# HOW TO COMPLETE THIS TASK
Lines before the one containing "have hmapc : L.countP" are left out; return that line and every line after it exactly, through the end of the data below.

Dataset entries
* * * * * * *
-- pv_equiv track=rewrite | github.com/marcin-michal/product-margin-analyzer | backend/app/services/spreadsheet_parser.py | get_column_mapping_suggestion
-- ===== SOURCE A (Python) =====
-- from typing import Dict
--
-- MAPPING_KEYWORDS = {
--     "ean": ["ean", "barcode", "gtin", "code", "id"],
--     "product": ["product", "name"],
--     "price": ["price", "cost"],
-- }
--
-- def get_column_mapping_suggestion(header_values: list) -> Dict[str, str]:
--     mapping: Dict[str, str] = {}
--
--     for mapped_col, keywords in MAPPING_KEYWORDS.items():
--         found_col_key = None
--
--         for i, val in enumerate(header_values):
--             if any(k in str(val).lower() for k in keywords):
--                 found_col_key = f"col_{i}"
--                 break
--
--         mapping[mapped_col] = found_col_key
--
--     return mapping
-- ===== SOURCE B (Python) =====
-- MAPPING_KEYWORDS = {
--     "ean": ["ean", "barcode", "gtin", "code", "id"],
--     "product": ["product", "name"],
--     "price": ["price", "cost"],
-- }
--
-- def get_column_mapping_suggestion(header_values: list):
--     mapping = {field: None for field in MAPPING_KEYWORDS}
--     remaining = list(MAPPING_KEYWORDS)
--     for i, val in enumerate(header_values):
--         if not remaining:
--             break
--         text = str(val).lower()
--         for field in list(remaining):
--             if any(k in text for k in MAPPING_KEYWORDS[field]):
--                 mapping[field] = f"col_{i}"
--                 remaining.remove(field)
--     return mapping
-- ===== Notes on version B (the rewrite author's own statement) =====
-- stated objective: alternative
-- what changed: Replaced A's field-major nested scans (one full pass over the headers per field) with a single column-major pass that lowers each header once, assigns each still-unassigned field on its first matching column, and stops early once all fields are assigned.
import Mathlib
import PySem

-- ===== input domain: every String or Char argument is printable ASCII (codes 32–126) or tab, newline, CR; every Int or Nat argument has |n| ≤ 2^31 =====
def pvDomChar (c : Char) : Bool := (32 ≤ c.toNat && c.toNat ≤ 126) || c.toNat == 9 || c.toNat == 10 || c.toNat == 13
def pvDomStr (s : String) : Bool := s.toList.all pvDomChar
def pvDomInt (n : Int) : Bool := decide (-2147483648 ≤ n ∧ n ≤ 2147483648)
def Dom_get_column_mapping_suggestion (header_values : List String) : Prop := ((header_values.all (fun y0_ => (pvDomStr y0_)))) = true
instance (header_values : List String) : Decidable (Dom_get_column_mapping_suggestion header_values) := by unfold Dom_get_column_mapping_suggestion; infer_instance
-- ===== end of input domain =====

-- B replaces A's field-major nested scans with a single column-major pass (each header lowered once, early exit when all fields assigned); return values proved equal.


-- ===== PORT A =====
-- inner 'for i, val in enumerate(header_values): if any(k in str(val).lower() for k in keywords): found_col_key = f"col_{i}"; break'
def pvFindColA (kws : List String) (i : Nat) (vals : List String) : Option String :=
  match vals with
  | [] => none
  | v :: rest =>
    if kws.any (fun k => PySem.Str.isIn k (PySem.Str.lower v)) then
      some ("col_" ++ PySem.Int.toStr (i : Int))
    else
      pvFindColA kws (i + 1) rest

-- outer loop over MAPPING_KEYWORDS.items(); the dict built by insertion is this association list
def get_column_mapping_suggestion (header_values : List String) : List (String × Option String) :=
  [("ean", pvFindColA ["ean", "barcode", "gtin", "code", "id"] 0 header_values),
   ("product", pvFindColA ["product", "name"] 0 header_values),
   ("price", pvFindColA ["price", "cost"] 0 header_values)]

-- ===== PORT B =====
def pvHit (kws : List String) (text : String) : Bool := kws.any (fun k => PySem.Str.isIn k text)

-- single column-major pass; state = the three mapping entries; early break when none remaining
def pvLoopB (i : Nat) (vals : List String) (e p pr : Option String) : List (String × Option String) :=
  match vals with
  | [] => [("ean", e), ("product", p), ("price", pr)]
  | v :: rest =>
    if e.isSome && p.isSome && pr.isSome then
      [("ean", e), ("product", p), ("price", pr)]
    else
      let text := PySem.Str.lower v
      let c := some ("col_" ++ PySem.Int.toStr (i : Int))
      let e' := if e.isNone && pvHit ["ean", "barcode", "gtin", "code", "id"] text then c else e
      let p' := if p.isNone && pvHit ["product", "name"] text then c else p
      let pr' := if pr.isNone && pvHit ["price", "cost"] text then c else pr
      pvLoopB (i + 1) rest e' p' pr'

def get_column_mapping_suggestion_alt (header_values : List String) : List (String × Option String) :=
  pvLoopB 0 header_values none none none

-- ===== PRECONDITION & SPEC =====
def Spec_get_column_mapping_suggestion (header_values : List String) (out : List (String × Option String)) : Prop := out = get_column_mapping_suggestion_alt header_values
instance (header_values : List String) (out : List (String × Option String)) : Decidable (Spec_get_column_mapping_suggestion header_values out) := by unfold Spec_get_column_mapping_suggestion; infer_instance

-- ===== CLAIM (what is proved, stated in full; the proofs are below) =====
def Claim_equal_get_column_mapping_suggestion : Prop := ∀ (header_values : List String), Dom_get_column_mapping_suggestion header_values → Spec_get_column_mapping_suggestion header_values (get_column_mapping_suggestion header_values)

-- ===== LEMMAS AND PROOFS =====
-- fill an empty slot, keep a filled one
def pvFill : Option String → Option String → Option String
  | some a, _ => some a
  | none, x => x

-- one column step: B's conditional assignment into a slot equals A's search advancing one column
theorem pvFill_step (o : Option String) (kws : List String) (v : String) (i : Nat) (rest : List String) :
    pvFill (if o.isNone && pvHit kws (PySem.Str.lower v) then some ("col_" ++ PySem.Int.toStr (i : Int)) else o)
        (pvFindColA kws (i + 1) rest)
      = pvFill o (pvFindColA kws i (v :: rest)) := by
  cases o with
  | some a => simp [pvFill]
  | none =>
    by_cases h : pvHit kws (PySem.Str.lower v) = true
    · rw [pvFindColA]
      simp only [Option.isNone_none, Bool.true_and, h, if_pos]
      rw [show kws.any (fun k => PySem.Str.isIn k (PySem.Str.lower v)) = true from h, if_pos rfl]
      rfl
    · rw [pvFindColA]
      simp only [Option.isNone_none, Bool.true_and, h]
      rw [show kws.any (fun k => PySem.Str.isIn k (PySem.Str.lower v)) = false from
        Bool.eq_false_iff.mpr h, if_neg (by simp)]
      rfl

-- B's loop fills each still-empty slot with A's first-match search from the current index
theorem pvLoopB_eq (vals : List String) : ∀ (i : Nat) (e p pr : Option String),
    pvLoopB i vals e p pr =
      [("ean", pvFill e (pvFindColA ["ean", "barcode", "gtin", "code", "id"] i vals)),
       ("product", pvFill p (pvFindColA ["product", "name"] i vals)),
       ("price", pvFill pr (pvFindColA ["price", "cost"] i vals))] := by
  induction vals with
  | nil => intro i e p pr; cases e <;> cases p <;> cases pr <;> rfl
  | cons v rest ih =>
    intro i e p pr
    rw [pvLoopB]
    by_cases hall : (e.isSome && p.isSome && pr.isSome) = true
    · rw [if_pos hall]
      obtain ⟨⟨he, hp⟩, hpr⟩ := by simpa using hall
      obtain ⟨a, rfl⟩ := Option.isSome_iff_exists.mp he
      obtain ⟨b, rfl⟩ := Option.isSome_iff_exists.mp hp
      obtain ⟨c, rfl⟩ := Option.isSome_iff_exists.mp hpr
      rfl
    · rw [if_neg hall]
      show pvLoopB (i + 1) rest _ _ _ = _
      rw [ih, pvFill_step, pvFill_step, pvFill_step]

-- ===== VERDICT (by name: the statement is the Claim_ definition above) =====
theorem get_column_mapping_suggestion_spec : Claim_equal_get_column_mapping_suggestion := by
  intro hv _
  unfold Spec_get_column_mapping_suggestion get_column_mapping_suggestion get_column_mapping_suggestion_alt
  rw [pvLoopB_eq]
  rfl
-- pv_equiv track=rewrite | github.com/TadejMohorcic/advent-of-code | 2016/2016-22.py | interchangable
-- ===== SOURCE A (Python) =====
-- def interchangable(key, node_dict):
--     valid = 0
--     used = node_dict[key][0]
--
--     for key_2 in node_dict:
--         if key != key_2:
--             if node_dict[key_2][1] >= used:
--                 valid += 1
--
--     return valid
-- ===== SOURCE B (Python) =====
-- def interchangable(key, node_dict):
--     used = node_dict[key][0]
--     avails = sorted(node_dict[k][1] for k in node_dict if k != key)
--     lo, hi = 0, len(avails)
--     while lo < hi:
--         mid = (lo + hi) // 2
--         if avails[mid] >= used:
--             hi = mid
--         else:
--             lo = mid + 1
--     return len(avails) - lo
-- ===== Notes on version B (the rewrite author's own statement) =====
-- stated objective: alternative
-- what changed: B sorts the avail values of all other nodes and binary-searches (hand-written bisect_left loop) for the first avail >= used, returning len(avails) - position, instead of A's single counting pass with an in-loop key exclusion.
import Mathlib
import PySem

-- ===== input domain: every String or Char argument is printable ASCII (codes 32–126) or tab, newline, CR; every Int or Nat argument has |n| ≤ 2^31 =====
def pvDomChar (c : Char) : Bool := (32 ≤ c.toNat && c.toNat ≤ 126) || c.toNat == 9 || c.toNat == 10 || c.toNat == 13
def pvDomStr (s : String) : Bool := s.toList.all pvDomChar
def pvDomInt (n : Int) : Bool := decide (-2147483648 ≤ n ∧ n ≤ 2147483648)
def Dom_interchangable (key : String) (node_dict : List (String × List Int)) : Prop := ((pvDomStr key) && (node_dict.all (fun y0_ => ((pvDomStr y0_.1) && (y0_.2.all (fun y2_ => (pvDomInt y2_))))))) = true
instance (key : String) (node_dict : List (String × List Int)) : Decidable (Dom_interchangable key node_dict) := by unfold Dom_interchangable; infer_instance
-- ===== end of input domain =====

-- B sorts the avail values of the other nodes and binary-searches for the first one >= used
-- (answer = len - position), instead of A's counting pass with in-loop key exclusion; same task, different algorithm.


-- ===== PORT A =====
def interchangable (key : String) (node_dict : List (String × List Int)) : Int :=
  let d := PySem.Dict.mk node_dict
  let used : Int := PySem.List.pyGetD (d.getD key []) 0 0
  d.keys.foldl (fun valid key_2 =>
    if key ≠ key_2 then
      if PySem.List.pyGetD (d.getD key_2 []) 1 0 ≥ used then valid + 1 else valid
    else valid) 0

-- ===== PORT B =====
-- the while-loop of Source B; lo and hi always stay in [0, avails.length] and mid in [lo, hi),
-- so Nat indices and List.getD are exact for Python's avails[mid] here; the fuel argument only
-- makes the loop structurally total (hi - lo shrinks each step, so fuel = avails.length suffices)
def pvBisect (avails : List Int) (used : Int) : Nat → Nat → Nat → Nat
  | 0, lo, _ => lo
  | fuel + 1, lo, hi =>
    if lo < hi then
      let mid := (lo + hi) / 2
      if avails.getD mid 0 ≥ used then pvBisect avails used fuel lo mid
      else pvBisect avails used fuel (mid + 1) hi
    else lo

def interchangable_alt (key : String) (node_dict : List (String × List Int)) : Int :=
  let d := PySem.Dict.mk node_dict
  let used : Int := PySem.List.pyGetD (d.getD key []) 0 0
  let avails : List Int :=
    PySem.List.sorted ((d.keys.filter (fun k => k ≠ key)).map
      (fun k => PySem.List.pyGetD (d.getD k []) 1 0)) (fun x => x) false
  let lo := pvBisect avails used avails.length 0 avails.length
  (avails.length : Int) - lo

-- ===== PRECONDITION & SPEC =====
-- Pre_ excludes exactly the inputs on which the Python A raises: key absent (KeyError), the key's
-- record empty (IndexError on [0]), or some other node's record shorter than 2 (IndexError on [1]);
-- duplicate-key lists are excluded only because a Python dict cannot contain them.
def Pre_interchangable (key : String) (node_dict : List (String × List Int)) : Prop :=
  (node_dict.map Prod.fst).Nodup ∧
  (∃ kv ∈ node_dict, kv.1 = key ∧ 1 ≤ kv.2.length) ∧
  ∀ kv ∈ node_dict, kv.1 ≠ key → 2 ≤ kv.2.length
instance (key : String) (node_dict : List (String × List Int)) : Decidable (Pre_interchangable key node_dict) := by unfold Pre_interchangable; infer_instance

def pvWitness_interchangable : String × (List (String × List Int)) :=
  ("a", [("a", [5, 2]), ("b", [1, 9]), ("c", [3, 4])])

def Spec_interchangable (key : String) (node_dict : List (String × List Int)) (out : Int) : Prop := out = interchangable_alt key node_dict
instance (key : String) (node_dict : List (String × List Int)) (out : Int) : Decidable (Spec_interchangable key node_dict out) := by unfold Spec_interchangable; infer_instance

-- ===== CLAIM (what is proved, stated in full; the proofs are below) =====
def Claim_equal_interchangable : Prop := ∀ (key : String) (node_dict : List (String × List Int)), Dom_interchangable key node_dict → Pre_interchangable key node_dict → Spec_interchangable key node_dict (interchangable key node_dict)

-- ===== LEMMAS AND PROOFS =====

-- if all of l before index lo satisfies p and nothing from lo on does, countP p l = lo
theorem pv_countP_split (p : Int → Bool) (l : List Int) (lo : Nat)
    (hlo : lo ≤ l.length)
    (h1 : ∀ i, i < lo → p (l.getD i 0) = true)
    (h2 : ∀ i, lo ≤ i → i < l.length → p (l.getD i 0) = false) :
    l.countP p = lo := by
  have hsplit : l = l.take lo ++ l.drop lo := (List.take_append_drop lo l).symm
  rw [hsplit, List.countP_append]
  have htake : (l.take lo).countP p = (l.take lo).length := by
    rw [List.countP_eq_length]
    intro x hx
    obtain ⟨i, hi, hx⟩ := List.mem_iff_getElem.mp hx
    simp only [List.length_take] at hi
    have hx' : x = l.getD i 0 := by
      rw [List.getD_eq_getElem l 0 (by omega), ← hx]
      simp
    rw [hx']
    exact h1 i (by omega)
  have hdrop : (l.drop lo).countP p = 0 := by
    rw [List.countP_eq_zero]
    intro x hx
    obtain ⟨i, hi, hx⟩ := List.mem_iff_getElem.mp hx
    simp only [List.length_drop] at hi
    have hx' : x = l.getD (lo + i) 0 := by
      rw [List.getD_eq_getElem l 0 (by omega), ← hx]
      simp
    rw [hx']
    intro hcontra
    rw [h2 (lo + i) (by omega) (by omega)] at hcontra
    exact Bool.false_ne_true hcontra
  rw [htake, hdrop, List.length_take]
  omega

-- the binary search returns the number of elements < used, on a sorted list
theorem pv_bisect_count (avails : List Int) (used : Int)
    (hs : avails.Pairwise (· ≤ ·)) :
    ∀ fuel lo hi, hi - lo ≤ fuel → lo ≤ hi → hi ≤ avails.length →
      (∀ i, i < lo → avails.getD i 0 < used) →
      (∀ i, hi ≤ i → i < avails.length → used ≤ avails.getD i 0) →
      pvBisect avails used fuel lo hi = avails.countP (fun a => decide (a < used)) := by
  have hmono : ∀ i j, i ≤ j → j < avails.length →
      avails.getD i 0 ≤ avails.getD j 0 := by
    intro i j hij hj
    rcases Nat.lt_or_ge i j with h | h
    · rw [List.getD_eq_getElem avails 0 (by omega), List.getD_eq_getElem avails 0 hj]
      exact List.pairwise_iff_getElem.mp hs i j (by omega) hj h
    · have : i = j := by omega
      subst this; rfl
  have hbase : ∀ lo, lo ≤ avails.length →
      (∀ i, i < lo → avails.getD i 0 < used) →
      (∀ i, lo ≤ i → i < avails.length → used ≤ avails.getD i 0) →
      lo = avails.countP (fun a => decide (a < used)) := by
    intro lo hl h1 h2
    exact (pv_countP_split _ avails lo hl
      (fun i hilo => by simpa using h1 i hilo)
      (fun i hloi hil => by simpa using h2 i hloi hil)).symm
  intro fuel
  induction fuel with
  | zero =>
    intro lo hi hn hlh hhl h1 h2
    have hlohi : lo = hi := by omega
    subst hlohi
    exact hbase lo hhl h1 h2
  | succ fuel ih =>
    intro lo hi hn hlh hhl h1 h2
    rw [pvBisect]
    by_cases h : lo < hi
    · rw [if_pos h]
      simp only
      by_cases hc : avails.getD ((lo + hi) / 2) 0 ≥ used
      · rw [if_pos hc]
        refine ih lo ((lo + hi) / 2) (by omega) (by omega) (by omega) h1 ?_
        intro i hmi hil
        exact le_trans hc (hmono _ _ hmi hil)
      · rw [if_neg hc]
        refine ih ((lo + hi) / 2 + 1) hi (by omega) (by omega) hhl ?_ h2
        intro i hi'
        have : avails.getD i 0 ≤ avails.getD ((lo + hi) / 2) 0 :=
          hmono _ _ (by omega) (by omega)
        omega
    · rw [if_neg h]
      have hlohi : lo = hi := by omega
      subst hlohi
      exact hbase lo hhl h1 h2

-- the elements below u and those at least u together exhaust a list
theorem pv_count_lt_add_ge (u : Int) (M : List Int) :
    M.countP (fun a => decide (a < u)) + M.countP (fun a => decide (a ≥ u)) = M.length := by
  induction M with
  | nil => rfl
  | cons x xs ih =>
    simp only [List.countP_cons, List.length_cons]
    by_cases h : x < u
    · simp [h, not_le.mpr h] at ih ⊢
      omega
    · have h' : u ≤ x := by omega
      simp [h, h'] at ih ⊢
      omega

-- A's loop with in-loop exclusion counted as countP over the filtered key list
theorem pv_foldl_eq_countP (key : String) (p : String → Prop) [DecidablePred p] (l : List String) :
    l.foldl (fun valid key_2 =>
        if key ≠ key_2 then (if p key_2 then valid + 1 else valid) else valid) (0 : Int)
      = ((l.filter (fun k => k ≠ key)).countP (fun k => decide (p k)) : Int) := by
  have hfun : (fun (valid : Int) (key_2 : String) =>
      if key ≠ key_2 then (if p key_2 then valid + 1 else valid) else valid)
      = (fun valid key_2 => if (key_2 ≠ key ∧ p key_2) then valid + 1 else valid) := by
    funext valid key_2
    by_cases h : key = key_2
    · subst h; simp
    · simp [h, Ne.symm h]
  rw [hfun, PySem.List.foldl_ite_add_one]
  have h : l.countP (fun k => decide (k ≠ key ∧ p k))
      = (l.filter (fun k => k ≠ key)).countP (fun k => decide (p k)) := by
    rw [List.countP_filter]
    apply List.countP_congr
    intro x _
    by_cases hp : p x <;> by_cases hk : x = key <;> simp [hp, hk]
  rw [h]
  ring

-- ===== VERDICT (by name: the statement is the Claim_ definition above) =====
theorem interchangable_spec : Claim_equal_interchangable := by
  intro key node_dict _ _
  simp only [Spec_interchangable, interchangable, interchangable_alt]
  set d := PySem.Dict.mk node_dict with hd
  set used : Int := PySem.List.pyGetD (d.getD key []) 0 0 with hu
  set f : String → Int := fun k => PySem.List.pyGetD (d.getD k []) 1 0 with hf
  set L : List Int := (d.keys.filter (fun k => k ≠ key)).map f with hL
  set avails : List Int := PySem.List.sorted L (fun x => x) false with ha
  have hpw : avails.Pairwise (· ≤ ·) := PySem.List.sorted_pairwise L (fun x => x)
  have hbs : pvBisect avails used avails.length 0 avails.length
      = avails.countP (fun a => decide (a < used)) :=
    pv_bisect_count avails used hpw
      avails.length 0 avails.length (by omega) (by omega) (by omega)
      (by intro i hi; omega) (by intro i hx hy; omega)
  rw [pv_foldl_eq_countP key (fun k => f k ≥ used) d.keys, hbs]
  have hperm : avails.Perm L := PySem.List.sorted_perm L (fun x => x) false
  have hlen : avails.length = L.length := hperm.length_eq
  have hcl : avails.countP (fun a => decide (a < used))
      = L.countP (fun a => decide (a < used)) := hperm.countP_eq _
  have hsum : L.countP (fun a => decide (a < used))
      + L.countP (fun a => decide (a ≥ used)) = L.length := pv_count_lt_add_ge used L
  have hmapc : L.countP (fun a => decide (a ≥ used))
      = (d.keys.filter (fun k => k ≠ key)).countP (fun k => decide (f k ≥ used)) := by
    rw [hL, List.countP_map]
    rfl
  omega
* * * * * * *
# FINAL ANSWER
  have hmapc : L.countP (fun a => decide (a ≥ used))
      = (d.keys.filter (fun k => k ≠ key)).countP (fun k => decide (f k ≥ used)) := by
    rw [hL, List.countP_map]
    rfl
  omega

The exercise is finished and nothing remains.